Anthropic's own harness post acknowledges this indirectly. Their design criteria for creative work include quality, originality, craft, and functionality, and their evaluator remains essential for these assessments. The evaluator is judgment scaffolding. It persists precisely because there's no automated way to replace it.
This creates an uncomfortable asymmetry. The domains producing the most confident "simplify" advice are the domains where simplification is easiest to validate, because they have tests. The domains where simplification might be most dangerous are the domains least likely to produce counter-evidence, because they lack tests. The consensus is built on survivorship bias in the evidence base.
The "Safety Under Scaffolding" paper measured this directly. Simply switching from multiple-choice to open-ended format shifted safety scores by 5-20 percentage points, and model-scaffold interactions spanned up to 35 percentage points in opposing directions. The scaffolding isn't cosmetic but load-bearing. And the more capable the model underneath, the higher the stakes when the scaffolding fails.
HyperAgents: The Agent Figures It Out
Meta's HyperAgents paper points toward where this distinction eventually goes. HyperAgents are agents that modify their own scaffolding at runtime. Not just their task-solving code, but the meta-level mechanisms that decide how to improve.

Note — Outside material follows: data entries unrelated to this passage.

-- pv_equiv track=rewrite | github.com/maniospas/pySynthesis | synthesis/analysis.py | deflatten
-- ===== SOURCE A (Python) =====
-- equality_predicate = " <--> "
--
-- def _is_not_var_symbol(text):
--     valid_symbols = ".,!@#$%^/&*()-+={}[]:\t=<>`'\" "
--     if text in valid_symbols:
--         return True
--     return False
--
-- def _count_strarting_spaces(text, tab=4):
--     count = 0
--     for c in text:
--         if c==' ':
--             count += 1
--         elif c=='\t':
--             count += tab
--         else:
--             break
--     return count
--
-- def _deflatten(expression, variable_expressions):
--     new_expression = ""
--     current_var = ""
--     for c in expression+" ":
--         if _is_not_var_symbol(c):
--             new_expression += variable_expressions.get(current_var, current_var)
--             current_var = ""
--             new_expression += c
--         else:
--             current_var += c
--     return new_expression[:-1]
--
-- def deflatten(expressions):
--     variable_expressions = {}
--     kept_expressions = list()
--     for expression in expressions:
--         if equality_predicate in expression:
--             splt = expression.split(equality_predicate)
--             variable_expressions[splt[0]] = splt[1]
--         else:
--             kept_expressions.append(expression)
--     kept_expressions = [_deflatten(expression, variable_expressions) for expression in kept_expressions]
--     while True:
--         prev_kept_expressions = kept_expressions
--         kept_expressions = [_deflatten(expression, variable_expressions) for expression in kept_expressions]
--         diffs = False
--         for i in range(len(kept_expressions)):
--             if prev_kept_expressions[i]!=kept_expressions[i]:
--                 diffs = True
--                 break
--         if not diffs:
--             break
--     spaces = 0
--     for expression in kept_expressions:
--         spaces = _count_strarting_spaces(expression)
--         if spaces>0:
--             break
--     return_statements = list()
--     unique_kept_expressions = list()
--     for expression in kept_expressions:
--         if expression.strip().startswith("return(") and _count_strarting_spaces(expression)==spaces:
--             if not expression.strip()[7:-1] in return_statements:
--                 return_statements.append(expression.strip()[7:-1])
--         elif not expression in unique_kept_expressions:
--             unique_kept_expressions.append(expression)
--
--     if len(return_statements)>0:
--         unique_kept_expressions.append(" "*spaces+"return "+", ".join(return_statements))
--     return unique_kept_expressions
-- ===== SOURCE B (Python) =====
-- equality_predicate = " <--> "
-- _SYMBOLS = ".,!@#$%^/&*()-+={}[]:\t=<>`'\" "
--
-- def _subst(text, table):
--     parts = []
--     tok = ""
--     for ch in text:
--         if ch in _SYMBOLS:
--             parts.append(table.get(tok, tok))
--             parts.append(ch)
--             tok = ""
--         else:
--             tok += ch
--     parts.append(table.get(tok, tok))
--     return "".join(parts)
--
-- def _expand(text, table):
--     # local fixpoint: substitute this one expression until it is stable
--     prev = text
--     cur = _subst(prev, table)
--     while cur != prev:
--         prev, cur = cur, _subst(cur, table)
--     return cur
--
-- def _indent(text, tab=4):
--     n = 0
--     for ch in text:
--         if ch == ' ':
--             n += 1
--         elif ch == '\t':
--             n += tab
--         else:
--             return n
--     return n
--
-- def deflatten(expressions):
--     table = {}
--     kept = []
--     for e in expressions:
--         if equality_predicate in e:
--             splt = e.split(equality_predicate)
--             table[splt[0]] = splt[1]
--         else:
--             kept.append(e)
--     kept = [_expand(e, table) for e in kept]
--     spaces = next((n for n in (_indent(e) for e in kept) if n > 0), 0)
--     returns = {}
--     uniques = {}
--     for e in kept:
--         s = e.strip()
--         if s.startswith("return(") and _indent(e) == spaces:
--             returns.setdefault(s[7:-1], None)
--         else:
--             uniques.setdefault(e, None)
--     out = list(uniques)
--     if returns:
--         out.append(" " * spaces + "return " + ", ".join(returns))
--     return out
-- ===== Notes on version B (the rewrite author's own statement) =====
-- stated objective: faster
-- what changed: B replaces A's global while-loop that re-substitutes the whole expression list each round (with a diffs flag) by a local per-expression fixpoint that stops as soon as that one expression is stable, and replaces the quadratic 'in list' dedup with insertion-ordered dicts and the spaces scan with a first-match generator.
import Mathlib
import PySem

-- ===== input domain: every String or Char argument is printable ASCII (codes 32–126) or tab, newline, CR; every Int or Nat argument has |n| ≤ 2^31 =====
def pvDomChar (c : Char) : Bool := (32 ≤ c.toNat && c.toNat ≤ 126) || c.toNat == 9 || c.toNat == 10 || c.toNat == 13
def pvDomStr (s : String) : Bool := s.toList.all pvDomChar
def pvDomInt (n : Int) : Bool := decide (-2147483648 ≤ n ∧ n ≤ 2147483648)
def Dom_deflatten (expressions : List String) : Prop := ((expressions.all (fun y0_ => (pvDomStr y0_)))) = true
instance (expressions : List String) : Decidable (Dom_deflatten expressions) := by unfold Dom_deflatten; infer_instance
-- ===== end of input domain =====

-- B replaces A's global substitute-all-expressions-until-nothing-changes while-loop by a local
-- per-expression fixpoint, and replaces the quadratic list-membership dedup by insertion-ordered
-- dicts and the starting-spaces loop by a first-match generator.

-- ===== PORT A =====
def pvValidSymbolsA : String := ".,!@#$%^/&*()-+={}[]:\t=<>`'\" "

-- _is_not_var_symbol (only ever called on single characters)
def pvIsNotVarSymbolA (text : String) : Bool :=
  if PySem.Str.isIn text pvValidSymbolsA then true else false

-- the for-loop of _deflatten, over the characters of expression + " "; state = (current_var, new_expression)
def pvDflA (d : PySem.Dict String String) : List Char → List Char → List Char → List Char
  | [], _cur, acc => acc
  | c :: rest, cur, acc =>
    if pvIsNotVarSymbolA (String.ofList [c]) then
      pvDflA d rest [] (acc ++ (d.getD (String.ofList cur) (String.ofList cur)).toList ++ [c])
    else
      pvDflA d rest (cur ++ [c]) acc

-- _deflatten(expression, variable_expressions); new_expression[:-1] is dropLast (exact, also on "")
def pvDeflattenOneA (d : PySem.Dict String String) (e : String) : String :=
  String.ofList ((pvDflA d (e.toList ++ [' ']) [] []).dropLast)

-- _count_strarting_spaces with its only used tab=4
def pvCountStartA : List Char → Nat
  | [] => 0
  | c :: rest =>
    if c = ' ' then pvCountStartA rest + 1
    else if c = '\t' then pvCountStartA rest + 4
    else 0

-- the classification loop building variable_expressions and kept_expressions
-- (split on the contained separator " <--> " always yields ≥ 2 parts, so the getD defaults are unreachable)
def pvClassifyA (expressions : List String) : PySem.Dict String String × List String :=
  expressions.foldl
    (fun st e =>
      if PySem.Str.isIn " <--> " e then
        let splt := (PySem.Str.split? e " <--> ").getD []
        (st.1.insert (splt.getD 0 "") (splt.getD 1 ""), st.2)
      else (st.1, st.2 ++ [e]))
    (PySem.Dict.empty, [])

-- the 'while True' fixpoint loop, fuel-bounded (when Python A terminates, it stabilizes within
-- one round per defined variable, so fuel expressions.length + 1 reproduces it exactly)
def pvLoopA (d : PySem.Dict String String) : Nat → List String → List String
  | 0, kept => kept
  | fuel + 1, kept =>
    let next := kept.map (pvDeflattenOneA d)
    let diffs := (List.range next.length).any (fun i => kept.getD i "" != next.getD i "")
    if diffs then pvLoopA d fuel next else next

On coding benchmarks, HyperAgents achieved 3x improvement; on robotics tasks, 6x. The interesting finding isn't the performance numbers, though. It's what the agents built for themselves. Without being prompted, HyperAgents constructed their own memory systems and performance trackers. They added scaffolding they determined they needed and removed scaffolding that wasn't helping. Model-coupled scaffolding got stripped when the agent's own capability made it redundant. Problem-coupled scaffolding got built and maintained because the agent discovered it needed persistent state, needed verification, needed structured evaluation.
Regulated domains complicate this picture. An agent that rebuilds its own compliance checks at runtime is an audit finding, not a feature. Model risk management frameworks require documented validation before changing any model component, and self-modifying scaffolding doesn't fit neatly into governance structures designed for human-approved change management. The direction is promising, but the regulatory environment will shape how far self-modification can go and which domains it reaches first.
What this points toward is scaffolding that adapts, where the coupling question gets answered dynamically through trial and error against real performance signals. We're not there yet. HyperAgents operated in environments with clean performance metrics, and the extension to domains with ambiguous feedback remains open.
This connects to what we've been mapping in our Levels of Emergent Intelligence framework. The progression from tool-use to self-modification isn't just a capability ladder. Each level changes the relationship between the agent and its scaffolding, from consuming infrastructure to building it.
What to Couple To?
Before building any new scaffold, before stripping any existing one, ask: what is it coupled to?
We run a 16-seat council review, a prompt screener, external memory, and a fact-checking pipeline around a frontier model. We also stripped our style rules after our own evaluation showed they'd become drag. Both decisions were correct, because they answered different versions of the coupling question. One set of scaffolding was coupled to model limitations that no longer exist. The other is coupled to problems that don't go away when the model gets smarter.